#### [EXERCISE DIRECTIONS]
From the first line of the records through the line containing "-- ===== SOURCE B", retype every line exactly and nothing else.

(Saved entries)
-- pv_equiv track=rewrite | github.com/AsmitKT/DSA | Arrays/Algorithms/Sorting/Non-Comparison/radix_sort_msd.py | msd_radix_sort
-- ===== SOURCE A (Python) =====
-- def msd_radix_sort(arr, exp):
-- 	if len(arr) <= 1 or exp == 0:
-- 		return arr
-- 	buckets = [[] for _ in range(10)]
-- 	for num in arr:
-- 		buckets[(num // exp) % 10].append(num)
-- 	res = []
-- 	for bucket in buckets:
-- 		if exp > 1:
-- 			res.extend(msd_radix_sort(bucket, exp // 10))
-- 		else:
-- 			res.extend(bucket)
-- 	return res
-- ===== SOURCE B (Python) =====
-- def msd_radix_sort(arr, exp):
--     if len(arr) <= 1 or exp == 0:
--         return arr
--     # digit places the MSD recursion buckets on, most significant first
--     places = [exp]
--     e = exp
--     while e > 1:
--         e //= 10
--         if e >= 1:
--             places.append(e)
--     # iterative LSD: one stable filter pass per place, least significant first
--     for p in reversed(places):
--         arr = [num for d in range(10) for num in arr if (num // p) % 10 == d]
--     return arr
-- ===== Notes on version B (the rewrite author's own statement) =====
-- stated objective: alternative
-- what changed: Replaces the recursive MSD bucket distribution with an iterative LSD radix sort: it first computes the chain of digit places, then applies one stable filter pass per place from least to most significant, with no recursion and no nested bucket lists.
import Mathlib
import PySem

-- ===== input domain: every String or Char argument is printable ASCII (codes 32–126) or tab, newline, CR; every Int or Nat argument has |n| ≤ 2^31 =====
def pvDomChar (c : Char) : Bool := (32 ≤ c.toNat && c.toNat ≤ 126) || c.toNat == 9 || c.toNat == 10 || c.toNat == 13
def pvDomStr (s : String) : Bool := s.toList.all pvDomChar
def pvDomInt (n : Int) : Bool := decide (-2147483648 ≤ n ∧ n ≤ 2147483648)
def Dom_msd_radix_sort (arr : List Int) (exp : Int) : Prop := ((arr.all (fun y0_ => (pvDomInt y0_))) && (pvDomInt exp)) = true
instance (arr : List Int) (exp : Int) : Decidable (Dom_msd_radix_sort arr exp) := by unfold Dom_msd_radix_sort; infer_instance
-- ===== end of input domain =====

-- B re-implements A's recursive MSD bucket sort as an iterative LSD radix sort (stable
-- filter pass per digit place); equivalence of the return values is proved on all inputs.

-- ===== PORT A =====
-- Python's 10-element `buckets` list of lists is represented as an index function
-- Int → List Int (the index (num//exp)%10 always lies in 0..9, so list indexing never
-- raises and the function table holds exactly the 10 buckets); `buckets[i].append(num)`
-- is the pointwise update below, and `for bucket in buckets` iterates the indices 0..9
-- in order (pyRange 0 10 1).  The `res` loop is the explicit recursion msdResLoop over
-- the remaining bucket indices with accumulator `res`.
mutual
def msd_radix_sort (arr : List Int) (exp : Int) : List Int :=
  if arr.length ≤ 1 ∨ exp = 0 then arr
  else
    let buckets : Int → List Int :=
      arr.foldl
        (fun bs num => fun j =>
          if j = PySem.Int.mod (PySem.Int.floordiv num exp) 10 then bs j ++ [num] else bs j)
        (fun _ => [])
    msdResLoop buckets exp (PySem.List.pyRange 0 10 1) []
termination_by 12 * exp.toNat + 11
decreasing_by
  have hlen : (PySem.List.pyRange 0 10 1).length = 10 := by decide
  omega

def msdResLoop (buckets : Int → List Int) (exp : Int) (ds : List Int) (res : List Int) : List Int :=
  match ds with
  | [] => res
  | d :: rest =>
      msdResLoop buckets exp rest
        (res ++ (if _h : exp > 1 then msd_radix_sort (buckets d) (PySem.Int.floordiv exp 10) else buckets d))
termination_by 12 * exp.toNat + ds.length
decreasing_by
  · rw [PySem.Int.floordiv_eq_ediv_of_pos (by omega : (0:Int) < 10)]
    simp only [List.length_cons]
    omega
  · simp only [List.length_cons]
    omega
end

-- ===== PORT B =====
-- the while-loop building `places` (MSD order)
def placesLoop (e : Int) (places : List Int) : List Int :=
  if _h : e > 1 then
    placesLoop (PySem.Int.floordiv e 10)
      (if PySem.Int.floordiv e 10 ≥ 1 then places ++ [PySem.Int.floordiv e 10] else places)
  else places
termination_by e.toNat
decreasing_by
  have h10 : PySem.Int.floordiv e 10 = e / 10 := PySem.Int.floordiv_eq_ediv_of_pos (by omega)
  rw [h10]; omega

-- one stable pass: the comprehension [num for d in range(10) for num in arr if (num//p)%10 == d]
def lsdPass (p : Int) (arr : List Int) : List Int :=
  (PySem.List.pyRange 0 10 1).flatMap
    (fun d => arr.filter (fun num => PySem.Int.mod (PySem.Int.floordiv num p) 10 == d))

def msd_radix_sort_alt (arr : List Int) (exp : Int) : List Int :=
  if arr.length ≤ 1 ∨ exp = 0 then arr
  else (placesLoop exp [exp]).reverse.foldl (fun a p => lsdPass p a) arr

-- ===== PRECONDITION & SPEC =====
def Spec_msd_radix_sort (arr : List Int) (exp : Int) (out : List Int) : Prop := out = msd_radix_sort_alt arr exp
instance (arr : List Int) (exp : Int) (out : List Int) : Decidable (Spec_msd_radix_sort arr exp out) := by unfold Spec_msd_radix_sort; infer_instance

-- ===== CLAIM (what is proved, stated in full; the proofs are below) =====
def Claim_equal_msd_radix_sort : Prop := ∀ (arr : List Int) (exp : Int), Dom_msd_radix_sort arr exp → Spec_msd_radix_sort arr exp (msd_radix_sort arr exp)

-- ===== LEMMAS AND PROOFS =====

-- the chain of digit places strictly below e (those B's while-loop appends after [exp])
def chainTail (e : Int) : List Int :=
  if _h : e > 1 then
    (if PySem.Int.floordiv e 10 ≥ 1 then [PySem.Int.floordiv e 10] else []) ++
      chainTail (PySem.Int.floordiv e 10)
  else []
termination_by e.toNat
decreasing_by
  rw [PySem.Int.floordiv_eq_ediv_of_pos (by omega : (0:Int) < 10)]
  omega

theorem placesLoop_eq (e : Int) (acc : List Int) : placesLoop e acc = acc ++ chainTail e := by
  induction e, acc using placesLoop.induct with
  | case1 e acc h ih =>
      rw [placesLoop, chainTail]
      simp only [dif_pos h]
      by_cases h2 : PySem.Int.floordiv e 10 ≥ 1
      · simp only [if_pos h2, dif_pos h2] at ih ⊢
        rw [ih]; simp
      · simp only [if_neg h2, dif_neg h2] at ih ⊢
        rw [ih]; simp
  | case2 e acc h =>
      rw [placesLoop, chainTail]
      simp [h]

-- LSD reference: apply the passes from the least significant place up
def lsdSort : List Int → List Int → List Int
  | [], arr => arr
  | p :: ps, arr => lsdPass p (lsdSort ps arr)

theorem foldr_eq_lsdSort (ps : List Int) (arr : List Int) :
    ps.foldr (fun p a => lsdPass p a) arr = lsdSort ps arr := by
  induction ps with
  | nil => rfl
  | cons p ps ih => simp [lsdSort, ih]

theorem alt_eq_lsdSort (arr : List Int) (exp : Int) (h : ¬ (arr.length ≤ 1 ∨ exp = 0)) :
    msd_radix_sort_alt arr exp = lsdSort (exp :: chainTail exp) arr := by
  rw [msd_radix_sort_alt, if_neg h, placesLoop_eq, List.foldl_reverse, foldr_eq_lsdSort]
  rfl

-- a stable pass commutes with any filter
theorem filter_lsdPass (q : Int → Bool) (p : Int) (arr : List Int) :
    (lsdPass p arr).filter q = lsdPass p (arr.filter q) := by
  simp only [lsdPass, List.filter_flatMap, List.filter_filter]
  congr 1
  funext d
  congr 1
  funext n
  exact Bool.and_comm _ _

theorem filter_lsdSort (q : Int → Bool) (ps : List Int) (arr : List Int) :
    (lsdSort ps arr).filter q = lsdSort ps (arr.filter q) := by
  induction ps generalizing arr with
  | nil => rfl
  | cons p ps ih => simp [lsdSort, filter_lsdPass, ih]

theorem pyRange_ten : PySem.List.pyRange 0 10 1 = [0,1,2,3,4,5,6,7,8,9] := by decide

theorem lsdPass_short (p : Int) (arr : List Int) (h : arr.length ≤ 1) : lsdPass p arr = arr := by
  match arr, h with
  | [], _ => simp [lsdPass]
  | [x], _ =>
      have h0 := PySem.Int.mod_nonneg (PySem.Int.floordiv x p) (by omega : (0:Int) < 10)
      have h1 := PySem.Int.mod_lt (PySem.Int.floordiv x p) (by omega : (0:Int) < 10)
      rw [lsdPass, pyRange_ten]
      simp only [List.flatMap_cons, List.flatMap_nil, List.append_nil, List.filter_cons,
        List.filter_nil]
      set m := PySem.Int.mod (PySem.Int.floordiv x p) 10 with hm
      interval_cases m <;> simp

theorem lsdSort_short (ps : List Int) (arr : List Int) (h : arr.length ≤ 1) :
    lsdSort ps arr = arr := by
  induction ps with
  | nil => rfl
  | cons p ps ih => rw [lsdSort, ih, lsdPass_short p arr h]

-- A's bucket table is the family of digit filters
theorem buckets_eq (e : Int) (arr : List Int) (f0 : Int → List Int) (d : Int) :
    (arr.foldl
      (fun bs num => fun j =>
        if j = PySem.Int.mod (PySem.Int.floordiv num e) 10 then bs j ++ [num] else bs j)
      f0) d
    = f0 d ++ arr.filter (fun n => PySem.Int.mod (PySem.Int.floordiv n e) 10 == d) := by
  induction arr generalizing f0 with
  | nil => simp
  | cons x xs ih =>
      rw [List.foldl_cons, ih, List.filter_cons]
      by_cases hx : PySem.Int.mod (PySem.Int.floordiv x e) 10 = d
      · rw [if_pos hx.symm,
          if_pos (by simp only [beq_iff_eq]; exact hx : (PySem.Int.mod (PySem.Int.floordiv x e) 10 == d) = true)]
        simp
      · rw [if_neg (fun hh => hx hh.symm),
          if_neg (by simp only [beq_iff_eq]; exact hx : ¬ (PySem.Int.mod (PySem.Int.floordiv x e) 10 == d) = true)]

-- A's res loop is a flatMap over the bucket indices
theorem msdResLoop_eq (buckets : Int → List Int) (e : Int) (ds res : List Int) :
    msdResLoop buckets e ds res
    = res ++ ds.flatMap
        (fun d => if e > 1 then msd_radix_sort (buckets d) (PySem.Int.floordiv e 10) else buckets d) := by
  induction ds generalizing res with
  | nil => rw [msdResLoop]; simp
  | cons d rest ih =>
      rw [msdResLoop, ih, List.flatMap_cons]
      split <;> simp

-- one pass on top of the LSD reference refines each digit class separately
theorem filter_lsdSort_flatMap (e : Int) (arr : List Int) :
    lsdPass e (lsdSort (chainTail e) arr)
    = (PySem.List.pyRange 0 10 1).flatMap
        (fun d => lsdSort (chainTail e)
          (arr.filter (fun n => PySem.Int.mod (PySem.Int.floordiv n e) 10 == d))) := by
  rw [lsdPass]
  congr 1
  funext d
  exact filter_lsdSort _ _ _

-- main: A equals the LSD reference on the place chain
theorem msd_eq_lsdSort :
    ∀ (n : Nat) (e : Int), e.toNat ≤ n → e ≠ 0 →
      ∀ arr, msd_radix_sort arr e = lsdSort (e :: chainTail e) arr := by
  intro n
  induction n with
  | zero =>
      intro e hn he arr
      rw [msd_radix_sort]
      by_cases hg : arr.length ≤ 1 ∨ e = 0
      · rw [if_pos hg]
        exact (lsdSort_short _ arr (hg.resolve_right he)).symm
      · rw [if_neg hg]
        have hle : ¬ e > 1 := by omega
        simp only [msdResLoop_eq, if_neg hle, List.nil_append]
        rw [lsdSort, chainTail, dif_neg hle]
        simp only [lsdSort]
        rw [lsdPass]
        congr 1
        funext d
        rw [buckets_eq]
        simp
  | succ n ih =>
      intro e hn he arr
      rw [msd_radix_sort]
      by_cases hg : arr.length ≤ 1 ∨ e = 0
      · rw [if_pos hg]
        exact (lsdSort_short _ arr (hg.resolve_right he)).symm
      · rw [if_neg hg]
        simp only [msdResLoop_eq, List.nil_append]
        conv_rhs => rw [lsdSort]
        rw [filter_lsdSort_flatMap e arr]
        congr 1
        funext d
        rw [buckets_eq]
        simp only [List.nil_append]
        by_cases h1 : e > 1
        · have h10 : PySem.Int.floordiv e 10 = e / 10 :=
            PySem.Int.floordiv_eq_ediv_of_pos (by omega)
          rw [if_pos h1, chainTail]
          simp only [dif_pos h1]
          by_cases h2 : PySem.Int.floordiv e 10 ≥ 1
          · simp only [if_pos h2, List.singleton_append]
            exact ih (PySem.Int.floordiv e 10) (by rw [h10]; omega)
              (by rw [h10]; rw [h10] at h2; omega) _
          · have h0 : PySem.Int.floordiv e 10 = 0 := by
              rw [h10] at h2 ⊢; omega
            simp only [h0]
            rw [msd_radix_sort]
            simp [lsdSort, chainTail]
        · rw [if_neg h1, chainTail]
          simp only [dif_neg h1]
          rfl

-- ===== VERDICT (by name: the statement is the Claim_ definition above) =====
theorem msd_radix_sort_spec : Claim_equal_msd_radix_sort := by
  intro arr exp _
  unfold Spec_msd_radix_sort
  by_cases hg : arr.length ≤ 1 ∨ exp = 0
  · rw [msd_radix_sort, if_pos hg, msd_radix_sort_alt, if_pos hg]
  · have he : exp ≠ 0 := fun h => hg (Or.inr h)
    rw [msd_eq_lsdSort exp.toNat exp le_rfl he arr, alt_eq_lsdSort arr exp hg]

#### [EXERCISE SOLUTION]
-- pv_equiv track=rewrite | github.com/AsmitKT/DSA | Arrays/Algorithms/Sorting/Non-Comparison/radix_sort_msd.py | msd_radix_sort
-- ===== SOURCE A (Python) =====
-- def msd_radix_sort(arr, exp):
-- 	if len(arr) <= 1 or exp == 0:
-- 		return arr
-- 	buckets = [[] for _ in range(10)]
-- 	for num in arr:
-- 		buckets[(num // exp) % 10].append(num)
-- 	res = []
-- 	for bucket in buckets:
-- 		if exp > 1:
-- 			res.extend(msd_radix_sort(bucket, exp // 10))
-- 		else:
-- 			res.extend(bucket)
-- 	return res
-- ===== SOURCE B (Python) =====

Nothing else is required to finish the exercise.